News January 05, 2023
ASI Orlando 2023: Make Your Sales Strategy ‘Bulletproof’
Author, speaker and sales consultant Shawn Rhodes delivered an impactful keynote address to show attendees.
At age 17, Shawn Rhodes was perilously close to not having a place to live when he got a phone call from the Marines offering a once-in-a-lifetime opportunity: Join the service branch, which would pay for his education and travel, and see the world while defending the United States.
Rhodes said no thanks and hung up.
But the tenacious recruiter called back immediately, reiterating his proposition. Rhodes was skeptical, but agreed to talk to him in person at a McDonald’s in rural North Carolina – little did he know this meeting would change his life.
There are two types of people, the recruiter told Rhodes in the middle of the fast-food restaurant: those who see their goals across the metaphorical river and spend their whole lives looking for an easy and safe way to cross the water to reach them and those who just dive in. “The Marines dive in,” he said. “Which do you want to be?”
As a Marine, Rhodes traveled to nearly 25 countries and studied what makes a solid battlefield strategy – these lessons work for sales reps too, and they’ve become the basis for his Tampa, FL-based sales consultancy Bulletproof Selling.
“You have a lot in common with Marines,” he told attendees in Orlando. “You have goals and track conversion rates. So do they. Your limbic system reacts similarly to stressful situations, like making sales calls to tough prospects. But sales reps often hope they’ll know what to do in the moment. You have to turn hope into certainty.”
Begin with a mission that’s service-focused. First and foremost, the goal of sales reps shouldn’t be to make money for themselves (which is still important), but to solve clients’ problems so they can reach their objectives more quickly and efficiently. Become their preferred provider of promo products by making it about them, said Rhodes. And that requires a plan and a strategy, not just hoping you’ll know what to say.
“Hope is not a sales strategy,” said Rhodes. “You’re relying on hope more than you think you are. If you just hope, you might not make the sale. And don’t just think that making more phone calls will mean more sales.”

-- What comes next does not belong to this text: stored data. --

-- pv_equiv track=rewrite | github.com/xb0yx2k20/tfl | lab2/main.py | find_matching_star
-- ===== SOURCE A (Python) =====
-- def find_matching_star(expr):
--     count = 0
--     i = 0
--     while i < len(expr):
--         if expr[i] == '(':
--             count += 1
--         elif expr[i] == ')':
--             count -= 1
--         elif expr[i] == '*' and count == 0:
--             return expr[:i], expr[i + 1:]
--         i += 1
--     return expr, ''
-- ===== SOURCE B (Python) =====
-- def find_matching_star(expr):
--     # Pass 1: exclusive prefix parenthesis depth for each position.
--     depths = [0] * (len(expr) + 1)
--     for i, c in enumerate(expr):
--         depths[i + 1] = depths[i] + (1 if c == '(' else -1 if c == ')' else 0)
--     # Pass 2: first top-level '*' splits the string.
--     for i, c in enumerate(expr):
--         if c == '*' and depths[i] == 0:
--             return expr[:i], expr[i + 1:]
--     return expr, ''
-- ===== Notes on version B (the rewrite author's own statement) =====
-- stated objective: alternative
-- what changed: Replaces the single fused counter-loop with a two-pass decomposition: first a prefix-depth table of net parenthesis counts, then a separate scan for the first top-level asterisk at depth zero.
import Mathlib
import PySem

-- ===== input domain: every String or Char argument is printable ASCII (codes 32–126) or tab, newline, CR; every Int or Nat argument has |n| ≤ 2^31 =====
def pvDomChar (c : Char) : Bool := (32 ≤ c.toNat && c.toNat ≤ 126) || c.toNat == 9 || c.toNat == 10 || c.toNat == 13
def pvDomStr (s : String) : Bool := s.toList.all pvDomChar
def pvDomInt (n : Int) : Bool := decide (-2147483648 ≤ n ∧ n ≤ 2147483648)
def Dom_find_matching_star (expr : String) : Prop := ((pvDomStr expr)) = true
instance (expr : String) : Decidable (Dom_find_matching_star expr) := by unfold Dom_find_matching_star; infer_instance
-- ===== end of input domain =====

-- B replaces A's single fused counter-loop by a two-pass decomposition (prefix-depth
-- table, then a separate scan for the first top-level asterisk at depth zero); objective: alternative.

-- ===== PORT A =====
-- A's while-loop over index i with a running parenthesis counter.
def find_matching_star_go (expr : String) (count : Int) (i : Nat) : String × String :=
  let cs := expr.toList
  if h : i < cs.length then
    let c := cs[i]
    if c = '(' then find_matching_star_go expr (count + 1) (i + 1)
    else if c = ')' then find_matching_star_go expr (count - 1) (i + 1)
    else if c = '*' ∧ count = 0 then (String.ofList (cs.take i), String.ofList (cs.drop (i + 1)))
    else find_matching_star_go expr count (i + 1)
  else (expr, "")
termination_by expr.toList.length - i
decreasing_by
  all_goals
    have h' : i < expr.toList.length := by simpa using h
    omega

def find_matching_star (expr : String) : String × String :=
  find_matching_star_go expr 0 0

-- ===== PORT B =====
-- pass 1: exclusive prefix depths (Source B's depths array, built as a scan)
def find_matching_star_step (d : Int) (c : Char) : Int :=
  if c = '(' then d + 1 else if c = ')' then d - 1 else d

def find_matching_star_alt (expr : String) : String × String :=
  let cs := expr.toList
  let depths := cs.scanl find_matching_star_step 0
  -- pass 2: first index whose char is '*' at depth 0
  match (cs.zip depths).findIdx? (fun p => p.1 == '*' && p.2 == 0) with
  | some i => (String.ofList (cs.take i), String.ofList (cs.drop (i + 1)))
  | none => (expr, "")

-- ===== PRECONDITION & SPEC =====
def Spec_find_matching_star (expr : String) (out : String × String) : Prop := out = find_matching_star_alt expr
instance (expr : String) (out : String × String) : Decidable (Spec_find_matching_star expr out) := by unfold Spec_find_matching_star; infer_instance

-- ===== CLAIM (what is proved, stated in full; the proofs are below) =====
def Claim_equal_find_matching_star : Prop := ∀ (expr : String), Dom_find_matching_star expr → Spec_find_matching_star expr (find_matching_star expr)

-- ===== LEMMAS AND PROOFS =====

-- B's search on a suffix, parametrised by the entry depth
def pvBFind (cs : List Char) (d : Int) : Option Nat :=
  (cs.zip (cs.scanl find_matching_star_step d)).findIdx? (fun p => p.1 == '*' && p.2 == 0)

lemma pvBFind_nil (d : Int) : pvBFind [] d = none := by
  simp [pvBFind]

lemma pvBFind_cons (c : Char) (cs : List Char) (d : Int) :
    pvBFind (c :: cs) d =
      if (c == '*' && d == 0) then some 0
      else (pvBFind cs (find_matching_star_step d c)).map (· + 1) := by
  simp [pvBFind, List.scanl, List.findIdx?_cons]

lemma pvMain (expr : String) :
    ∀ n i count, expr.toList.length - i ≤ n →
      find_matching_star_go expr count i =
        match pvBFind (expr.toList.drop i) count with
        | some j => (String.ofList (expr.toList.take (i + j)), String.ofList (expr.toList.drop (i + j + 1)))
        | none => (expr, "") := by
  intro n
  induction n with
  | zero =>
      intro i count h
      have hi : ¬ i < expr.toList.length := by omega
      unfold find_matching_star_go
      rw [dif_neg (by simpa using hi), List.drop_eq_nil_of_le (by omega), pvBFind_nil]
  | succ n ih =>
      intro i count h
      by_cases hi : i < expr.toList.length
      · have hdrop : expr.toList.drop i = expr.toList[i] :: expr.toList.drop (i + 1) :=
          List.drop_eq_getElem_cons hi
        unfold find_matching_star_go
        rw [dif_pos (by simpa using hi)]
        rw [hdrop, pvBFind_cons]
        by_cases h1 : expr.toList[i] = '('
        · rw [if_pos h1]
          simp only [h1]
          rw [show ('(' == '*' && count == 0) = false from by simp,
            show find_matching_star_step count '(' = count + 1 from by simp [find_matching_star_step]]
          simp only [Bool.false_eq_true, if_false]
          rw [ih (i + 1) (count + 1) (by omega)]
          cases pvBFind (expr.toList.drop (i + 1)) (count + 1) with
          | none => simp
          | some j =>
              have e : i + 1 + j = i + (j + 1) := by omega
              simp [e]
        · by_cases h2 : expr.toList[i] = ')'
          · rw [if_neg h1, if_pos h2]
            simp only [h2]
            rw [show (')' == '*' && count == 0) = false from by simp,
              show find_matching_star_step count ')' = count - 1 from by simp [find_matching_star_step]]
            simp only [Bool.false_eq_true, if_false]
            rw [ih (i + 1) (count - 1) (by omega)]
            cases pvBFind (expr.toList.drop (i + 1)) (count - 1) with
            | none => simp
            | some j =>
                have e : i + 1 + j = i + (j + 1) := by omega
                simp [e]
          · by_cases h3 : expr.toList[i] = '*' ∧ count = 0
            · rw [if_neg h1, if_neg h2, if_pos h3]
              have hp : (expr.toList[i] == '*' && count == 0) = true := by
                simp [h3.1, h3.2]
              rw [if_pos hp]
              simp
            · rw [if_neg h1, if_neg h2, if_neg h3]
              have hp : (expr.toList[i] == '*' && count == 0) = false := by
                simp only [Bool.and_eq_false_iff]
                by_cases hs : expr.toList[i] = '*'
                · right; exact beq_eq_false_iff_ne.mpr (fun hc => h3 ⟨hs, hc⟩)
                · left; simp [hs]
              have hstep : find_matching_star_step count expr.toList[i] = count := by
                simp [find_matching_star_step, h1, h2]
              rw [hp, hstep]
              simp only [Bool.false_eq_true, if_false]
              rw [ih (i + 1) count (by omega)]
              cases pvBFind (expr.toList.drop (i + 1)) count with
              | none => simp
              | some j =>
                  have e : i + 1 + j = i + (j + 1) := by omega
                  simp [e]
      · unfold find_matching_star_go
        rw [dif_neg (by simpa using hi), List.drop_eq_nil_of_le (by omega), pvBFind_nil]

-- ===== VERDICT (by name: the statement is the Claim_ definition above) =====
theorem find_matching_star_spec : Claim_equal_find_matching_star := by
  intro expr _
  unfold Spec_find_matching_star find_matching_star find_matching_star_alt
  rw [pvMain expr expr.toList.length 0 0 (by omega)]
  show (match pvBFind (expr.toList.drop 0) 0 with
        | some j => (String.ofList (expr.toList.take (0 + j)), String.ofList (expr.toList.drop (0 + j + 1)))
        | none => (expr, "")) = _
  simp only [List.drop_zero, Nat.zero_add, pvBFind]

Using his extensive knowledge of battlefield tactics, Rhodes walked attendees through creating a bulletproof strategy. First, build out a target package. That means making sure key information is gleaned early from your prospect – important data such as decision timeframe, the type of work they do, the decision-maker’s name and title, past positive or negative experiences with promo, anticipated budget, risk tolerance and more. “Too many people just hope this will all come out in conversation,” said Rhodes.
Next, set your mission objectives. This is an opportunity to be creative; if all you’re doing is trying to remember to ask all the relevant questions from the first phase, you can’t be as innovative in your conversation with a prospect. “Your primary objective should be to solve a problem,” he said. “It can’t just be to sell, because you’ll go through phases in business where you aren’t selling. Establish secondary objectives like having a conversation, qualifying them and learning their mission – those are also successes.”
Finally, debrief after the call – examine your own performance, the status of your prospect and how your company addresses prospects’ needs, and capture both successes and areas for improvement.
“To be bulletproof is to be dedicated to being better tomorrow than you are today,” said Rhodes. “Practice until you can’t get it wrong. Sell because you get to, not because you have to. When we’re willing to change ourselves, we can change the world.”